Ruffles: From Then to Now
This year’s Met Gala celebrated the art of the dandy—elegance with a wink, flair with a flourish. The blue carpet was full of embellishments: bows, pearls, embroidery, and yes, ruffles. Which got us thinking... Ruffles may read as romantic or overly sweet today, but that wasn’t always the case. Historically, they’ve been sharp, dramatic, and genderless—more statement than decoration.
Soldiers, Slashes, and Power Collars
In the 16th century, across Europe, soldiers would cut or “slash” the outer layer of their clothing—usually their jackets or sleeves—to reveal the contrasting fabric of the shirt underneath. This wasn’t about utility; it was about style. It was a deliberate display. The inner layers were often made of finer, more colorful fabric, and exposing them was a way to show off wealth, rank, and taste.
Eventually, tailors formalized the look—stitching slashes, gathering fabric, and stiffening collars to hold dramatic shapes. What began as swagger became structure.
But how did this display of wealth and status turn into the ruffles we know today? The evolution from display-as-status to decoration-as-design would take at least another 200 years...
The Dandy Era: Ruffles Get Flirty
After the French Revolution, the rigid dress codes of royalty and aristocracy began to loosen and fall out of fashion for the upper class—not necessarily because they weren’t beautiful, but because they had come to represent inequality and outdated hierarchy. Out of this vacuum came the dandy—a man who dressed with care, elegance, and often exaggeration, not to display inherited wealth but to craft an identity.

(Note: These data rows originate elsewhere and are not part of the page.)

-- pv_equiv track=rewrite | github.com/emsibt/EPI_Python | array/dutch_flag_partition/main.py | verify_partition
-- ===== SOURCE A (Python) =====
-- def verify_partition(arr: list, pivot_value: int) -> bool:
--     """
--     Verify that array is correctly partitioned around pivot value.
--
--     Args:
--         arr: Partitioned array
--         pivot_value: The pivot value used for partitioning
--
--     Returns:
--         True if correctly partitioned, False otherwise
--     """
--     if not arr:
--         return True
--
--     i = 0
--     # Check all elements < pivot
--     while i < len(arr) and arr[i] < pivot_value:
--         i += 1
--
--     # Check all elements == pivot
--     while i < len(arr) and arr[i] == pivot_value:
--         i += 1
--
--     # Check all elements > pivot
--     while i < len(arr):
--         if arr[i] <= pivot_value:
--             return False
--         i += 1
--
--     return True
-- ===== SOURCE B (Python) =====
-- def verify_partition(arr: list, pivot_value: int) -> bool:
--     """Zone-code check: classify each element (0: <pivot, 1: ==pivot, 2: >pivot)
--     and verify the zone sequence is non-decreasing in one pass."""
--     z = 0
--     for x in arr:
--         zx = 0 if x < pivot_value else (1 if x == pivot_value else 2)
--         if zx < z:
--             return False
--         z = zx
--     return True
-- ===== Notes on version B (the rewrite author's own statement) =====
-- stated objective: simpler
-- what changed: Replaces the three sequential while-loops over an index with a single pass that maps each element to a zone code (0/1/2) and checks the codes are non-decreasing.
import Mathlib
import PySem

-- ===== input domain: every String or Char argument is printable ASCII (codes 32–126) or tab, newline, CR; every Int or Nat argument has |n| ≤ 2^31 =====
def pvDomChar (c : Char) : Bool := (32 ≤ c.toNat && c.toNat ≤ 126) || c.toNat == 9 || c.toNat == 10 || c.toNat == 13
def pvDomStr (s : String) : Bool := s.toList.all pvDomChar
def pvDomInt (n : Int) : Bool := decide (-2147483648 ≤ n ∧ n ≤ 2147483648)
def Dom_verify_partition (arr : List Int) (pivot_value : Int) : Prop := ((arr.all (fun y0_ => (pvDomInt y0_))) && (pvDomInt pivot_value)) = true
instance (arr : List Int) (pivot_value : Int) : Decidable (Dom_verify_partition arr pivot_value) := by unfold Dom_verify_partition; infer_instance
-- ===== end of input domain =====

-- ===== PORT A =====
-- verify_partition: A's three sequential while-loops, each ported as structural recursion on the list suffix
def phase3A (p : Int) : List Int → Bool
  | [] => true
  | x :: xs => if x ≤ p then false else phase3A p xs

def phase2A (p : Int) : List Int → Bool
  | [] => true
  | x :: xs => if x = p then phase2A p xs else phase3A p (x :: xs)

def phase1A (p : Int) : List Int → Bool
  | [] => true
  | x :: xs => if x < p then phase1A p xs else phase2A p (x :: xs)

def verify_partition (arr : List Int) (pivot_value : Int) : Bool :=
  if arr = [] then true else phase1A pivot_value arr

-- ===== PORT B =====
-- verify_partition_alt: B's single pass carrying the zone of the previous element
def zoneGo (p : Int) (z : Int) : List Int → Bool
  | [] => true
  | x :: xs =>
    let zx : Int := if x < p then 0 else if x = p then 1 else 2
    if zx < z then false else zoneGo p zx xs

def verify_partition_alt (arr : List Int) (pivot_value : Int) : Bool :=
  zoneGo pivot_value 0 arr

-- ===== PRECONDITION & SPEC =====
def Spec_verify_partition (arr : List Int) (pivot_value : Int) (out : Bool) : Prop := out = verify_partition_alt arr pivot_value
instance (arr : List Int) (pivot_value : Int) (out : Bool) : Decidable (Spec_verify_partition arr pivot_value out) := by unfold Spec_verify_partition; infer_instance

-- ===== CLAIM (what is proved, stated in full; the proofs are below) =====
def Claim_equal_verify_partition : Prop := ∀ (arr : List Int) (pivot_value : Int), Dom_verify_partition arr pivot_value → Spec_verify_partition arr pivot_value (verify_partition arr pivot_value)

-- ===== LEMMAS AND PROOFS =====


theorem phase3A_eq (p : Int) (xs : List Int) : phase3A p xs = zoneGo p 2 xs := by
  induction xs with
  | nil => rfl
  | cons x xs ih =>
    simp only [phase3A, zoneGo]
    by_cases h1 : x < p
    · simp [h1, show x ≤ p by omega]
    · by_cases h2 : x = p
      · simp [h1, h2]
      · simp [h1, h2, show ¬ x ≤ p by omega, ih]

theorem phase2A_eq (p : Int) (xs : List Int) : phase2A p xs = zoneGo p 1 xs := by
  induction xs with
  | nil => rfl
  | cons x xs ih =>
    simp only [phase2A, zoneGo]
    by_cases h2 : x = p
    · simp [h2, ih]
    · by_cases h1 : x < p
      · simp [phase3A, h1, h2, show x ≤ p by omega]
      · simp [phase3A, h1, h2, show ¬ x ≤ p by omega, phase3A_eq]

theorem phase1A_eq (p : Int) (xs : List Int) : phase1A p xs = zoneGo p 0 xs := by
  induction xs with
  | nil => rfl
  | cons x xs ih =>
    simp only [phase1A, zoneGo]
    by_cases h1 : x < p
    · simp [h1, ih]
    · by_cases h2 : x = p
      · simp [phase2A, h2, phase2A_eq]
      · simp [phase2A, phase3A, h1, h2, show ¬ x ≤ p by omega, phase3A_eq]

-- ===== VERDICT (by name: the statement is the Claim_ definition above) =====
theorem verify_partition_spec : Claim_equal_verify_partition := by
  intro arr p _
  unfold Spec_verify_partition verify_partition verify_partition_alt
  split
  · subst arr; rfl
  · exact phase1A_eq p arr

Ruffles became part of a more playful, intellectual, even provocative style. Think sharp tailoring softened with a frothy collar, or a crisp shirt with a little extra flair. The ruffle became a tool of self-expression—flamboyant, stylish, and kind of subversive. It wasn’t about gender so much as performance and play.
When Ruffles Got Boxed In
Post WW2, men’s fashion became increasingly sober and pared-down. Ornamentation, including ruffles, was coded as frivolous or vain, and therefore unmanly. That left decoration—including ruffles—to be picked up by women’s fashion, reshaping its meaning. No longer about power or flair, ruffles became signs of delicacy, modesty, and innocence. Conforming to a narrow ideal of womanhood: demure, decorative, and domestic.

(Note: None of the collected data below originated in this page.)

-- pv_equiv track=rewrite | github.com/thavelin/App-Builder | backend/app/services/execution.py | find_entrypoint_in_file_paths
-- ===== SOURCE A (Python) =====
-- from typing import Dict, Any, List, Optional
--
-- ENTRYPOINT_CANDIDATES = ["app.py", "main.py", "index.js", "index.html"]
--
-- def find_entrypoint_in_file_paths(file_paths: List[str], require_root: bool = False) -> Optional[str]:
--     """
--     Find entry point by searching through file paths (for validation before extraction).
--
--     Args:
--         file_paths: List of file paths (as strings) to search
--         require_root: If True, only check for root-level entrypoints (default: False, searches recursively)
--
--     Returns:
--         First matching file path, or None if not found
--     """
--     for candidate in ENTRYPOINT_CANDIDATES:
--         for file_path in file_paths:
--             if require_root:
--                 # Only check root-level files (no path separators)
--                 if file_path == candidate or file_path.replace("\\", "/") == candidate:
--                     return file_path
--             else:
--                 # Check if the path ends with the candidate filename (recursive)
--                 if file_path.endswith(candidate) or f"/{candidate}" in file_path or f"\\{candidate}" in file_path:
--                     return file_path
--     return None
-- ===== SOURCE B (Python) =====
-- ENTRYPOINT_CANDIDATES = ["app.py", "main.py", "index.js", "index.html"]
--
-- def _matches(path, candidate, require_root):
--     if require_root:
--         return path == candidate or path.replace("\\", "/") == candidate
--     return path.endswith(candidate) or f"/{candidate}" in path or f"\\{candidate}" in path
--
-- def find_entrypoint_in_file_paths(file_paths, require_root=False):
--     # Single path-major pass: keep the best (lowest) candidate rank seen so far.
--     best_path = None
--     best_rank = len(ENTRYPOINT_CANDIDATES)
--     for path in file_paths:
--         for i, candidate in enumerate(ENTRYPOINT_CANDIDATES[:best_rank]):
--             if _matches(path, candidate, require_root):
--                 best_rank, best_path = i, path
--                 break
--     return best_path
-- ===== Notes on version B (the rewrite author's own statement) =====
-- stated objective: alternative
-- what changed: Replaced A's candidate-major nested loop (rescanning all file paths for each candidate) by a single path-major pass that tracks the best candidate rank seen so far and only tests candidates strictly better than it.
import Mathlib
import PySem

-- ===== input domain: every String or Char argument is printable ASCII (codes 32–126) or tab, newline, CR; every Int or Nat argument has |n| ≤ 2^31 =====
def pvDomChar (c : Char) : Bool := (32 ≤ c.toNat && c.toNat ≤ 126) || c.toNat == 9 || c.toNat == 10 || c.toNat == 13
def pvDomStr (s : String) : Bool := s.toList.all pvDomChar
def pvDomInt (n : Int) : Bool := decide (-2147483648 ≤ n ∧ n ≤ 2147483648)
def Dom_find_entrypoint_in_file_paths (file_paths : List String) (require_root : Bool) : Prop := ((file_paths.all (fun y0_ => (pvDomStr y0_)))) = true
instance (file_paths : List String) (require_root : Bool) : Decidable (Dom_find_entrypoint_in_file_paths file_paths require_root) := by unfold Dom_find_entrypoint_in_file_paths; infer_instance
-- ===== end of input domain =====

-- B replaces A's candidate-major nested loop by a single path-major pass tracking the best candidate rank (alternative decomposition, same worst-case cost).


-- ===== PORT A =====
def ENTRYPOINT_CANDIDATES : List String := ["app.py", "main.py", "index.js", "index.html"]

-- A's inline match test (the body of its inner 'if')
def pvPredA (file_path candidate : String) (require_root : Bool) : Bool :=
  if require_root then
    file_path == candidate || PySem.Str.replace file_path "\\" "/" == candidate
  else
    PySem.Str.endswith file_path candidate || PySem.Str.isIn ("/" ++ candidate) file_path
      || PySem.Str.isIn ("\\" ++ candidate) file_path

-- A's outer loop over candidates; the inner loop with early return is List.find?
def pvLoopA (candidates : List String) (file_paths : List String) (require_root : Bool) : Option String :=
  match candidates with
  | [] => none
  | c :: cs =>
    match file_paths.find? (fun p => pvPredA p c require_root) with
    | some p => some p
    | none => pvLoopA cs file_paths require_root

def find_entrypoint_in_file_paths (file_paths : List String) (require_root : Bool) : Option String :=
  pvLoopA ENTRYPOINT_CANDIDATES file_paths require_root

-- ===== PORT B =====
-- Source B's _matches helper
def pvMatchB (path candidate : String) (require_root : Bool) : Bool :=
  if require_root then
    path == candidate || PySem.Str.replace path "\\" "/" == candidate
  else
    PySem.Str.endswith path candidate || PySem.Str.isIn ("/" ++ candidate) path
      || PySem.Str.isIn ("\\" ++ candidate) path

-- Source B's loop body: first matching index among the candidates better than the current best rank
def pvStepB (require_root : Bool) (st : Nat × Option String) (path : String) : Nat × Option String :=
  match (ENTRYPOINT_CANDIDATES.take st.1).findIdx? (fun c => pvMatchB path c require_root) with
  | some i => (i, some path)
  | none => st

def find_entrypoint_in_file_paths_alt (file_paths : List String) (require_root : Bool) : Option String :=
  (file_paths.foldl (pvStepB require_root) (ENTRYPOINT_CANDIDATES.length, none)).2

-- ===== PRECONDITION & SPEC =====
def Spec_find_entrypoint_in_file_paths (file_paths : List String) (require_root : Bool) (out : Option String) : Prop := out = find_entrypoint_in_file_paths_alt file_paths require_root
instance (file_paths : List String) (require_root : Bool) (out : Option String) : Decidable (Spec_find_entrypoint_in_file_paths file_paths require_root out) := by unfold Spec_find_entrypoint_in_file_paths; infer_instance

-- ===== CLAIM (what is proved, stated in full; the proofs are below) =====
def Claim_equal_find_entrypoint_in_file_paths : Prop := ∀ (file_paths : List String) (require_root : Bool), Dom_find_entrypoint_in_file_paths file_paths require_root → Spec_find_entrypoint_in_file_paths file_paths require_root (find_entrypoint_in_file_paths file_paths require_root)

-- ===== LEMMAS AND PROOFS =====

-- Proof-side characterisation of B's state after processing fps, for an arbitrary candidate list:
-- (index of first candidate with a match in fps — cs.length if none — , A's answer on fps).
def gState (rr : Bool) (cs fps : List String) : Nat × Option String :=
  match cs with
  | [] => (0, none)
  | c :: cs' =>
    match fps.find? (fun p => pvPredA p c rr) with
    | some q => (0, some q)
    | none => ((gState rr cs' fps).1 + 1, (gState rr cs' fps).2)

-- generic form of pvStepB, over an arbitrary candidate list
def gStep (rr : Bool) (cs : List String) (st : Nat × Option String) (p : String) : Nat × Option String :=
  match (cs.take st.1).findIdx? (fun c => pvPredA p c rr) with
  | some i => (i, some p)
  | none => st

theorem pvMatchB_eq (p c : String) (rr : Bool) : pvMatchB p c rr = pvPredA p c rr := rfl

theorem pvStepB_eq (rr : Bool) : pvStepB rr = gStep rr ENTRYPOINT_CANDIDATES := by
  funext st p
  simp [pvStepB, gStep, pvMatchB_eq]

theorem gState_nil (rr : Bool) (cs : List String) : gState rr cs [] = (cs.length, none) := by
  induction cs with
  | nil => simp [gState]
  | cons c cs ih => simp [gState, ih]

theorem gState_snd (rr : Bool) (cs fps : List String) :
    (gState rr cs fps).2 = pvLoopA cs fps rr := by
  induction cs with
  | nil => simp [gState, pvLoopA]
  | cons c cs ih =>
    simp only [gState, pvLoopA]
    cases fps.find? (fun p => pvPredA p c rr) with
    | none => simpa using ih
    | some q => rfl

theorem gStep_gState (rr : Bool) (cs fps : List String) (p : String) :
    gStep rr cs (gState rr cs fps) p = gState rr cs (fps ++ [p]) := by
  induction cs with
  | nil => simp [gStep, gState]
  | cons c cs ih =>
    simp only [gState, List.find?_append]
    cases hf : fps.find? (fun q => pvPredA q c rr) with
    | some q =>
      simp [gStep]
    | none =>
      simp only [Option.none_or, List.find?]
      by_cases hp : pvPredA p c rr
      · simp [gStep, List.take_succ_cons, List.findIdx?_cons, hp]
      · simp only [hp]
        have := ih
        simp only [gStep] at this ⊢
        simp only [List.take_succ_cons, List.findIdx?_cons, hp, Bool.false_eq_true, if_false]
        cases hidx : (cs.take (gState rr cs fps).1).findIdx? (fun c => pvPredA p c rr) with
        | some i =>
          rw [hidx] at this
          simp only [Option.map_some]
          simp [← this]
        | none =>
          rw [hidx] at this
          simp [← this]

theorem foldl_gState (rr : Bool) (cs : List String) :
    ∀ (rest done : List String),
      rest.foldl (gStep rr cs) (gState rr cs done) = gState rr cs (done ++ rest) := by
  intro rest
  induction rest with
  | nil => intro done; simp
  | cons p rest ih =>
    intro done
    have h1 : gStep rr cs (gState rr cs done) p = gState rr cs (done ++ [p]) :=
      gStep_gState rr cs done p
    calc (p :: rest).foldl (gStep rr cs) (gState rr cs done)
        = rest.foldl (gStep rr cs) (gState rr cs (done ++ [p])) := by
          simp [List.foldl_cons, h1]
      _ = gState rr cs ((done ++ [p]) ++ rest) := ih (done ++ [p])
      _ = gState rr cs (done ++ (p :: rest)) := by simp

-- ===== VERDICT (by name: the statement is the Claim_ definition above) =====
theorem find_entrypoint_in_file_paths_spec : Claim_equal_find_entrypoint_in_file_paths := by
  intro fps rr _
  show find_entrypoint_in_file_paths fps rr = find_entrypoint_in_file_paths_alt fps rr
  unfold find_entrypoint_in_file_paths find_entrypoint_in_file_paths_alt
  rw [pvStepB_eq]
  have hinit : (ENTRYPOINT_CANDIDATES.length, (none : Option String))
      = gState rr ENTRYPOINT_CANDIDATES [] := (gState_nil rr _).symm
  rw [hinit, foldl_gState rr ENTRYPOINT_CANDIDATES fps []]
  simpa using (gState_snd rr ENTRYPOINT_CANDIDATES fps).symm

Through the 1950s clothing reflected (and reinforced) the cultural pressure for women to stay sweet, gentle, and in their place after the chaos of war and women's growing role in the workforce. Ruffles became shorthand for innocence and girlhood, especially in children’s clothes, prom dresses, and bridalwear.
The Ruffle was no longer bold—it was obedient.
The Comeback: Ruffles with Teeth
But of course, fashion doesn’t stay in one lane. In the ’70s and ’80s, ruffles came back louder and weirder. Designers like Vivienne Westwood and Comme des Garçons made them huge and sculptural. They weren’t delicate—they were defiant.
Even now, ruffles are showing up across gender lines—especially in fashion that plays with performance and presence. Think Harry Styles in a sheer, ruffled Gucci blouse. Or Billy Porter in a ruffled cape or Bad Bunny mixing voluminous, flounced sleeves with sportswear. These aren’t throwback looks—they’re deliberate choices that tap into the ruffle’s history while rewriting its meaning.
So What Are Ruffles, Really?
That’s the thing: ruffles aren’t just frill. Ruffles can be romantic or theatrical, tender or defiant. They’re playful, sure—but they carry weight. History. Attitude. And like a lot of things labeled “feminine,” there’s more to the story than people realize.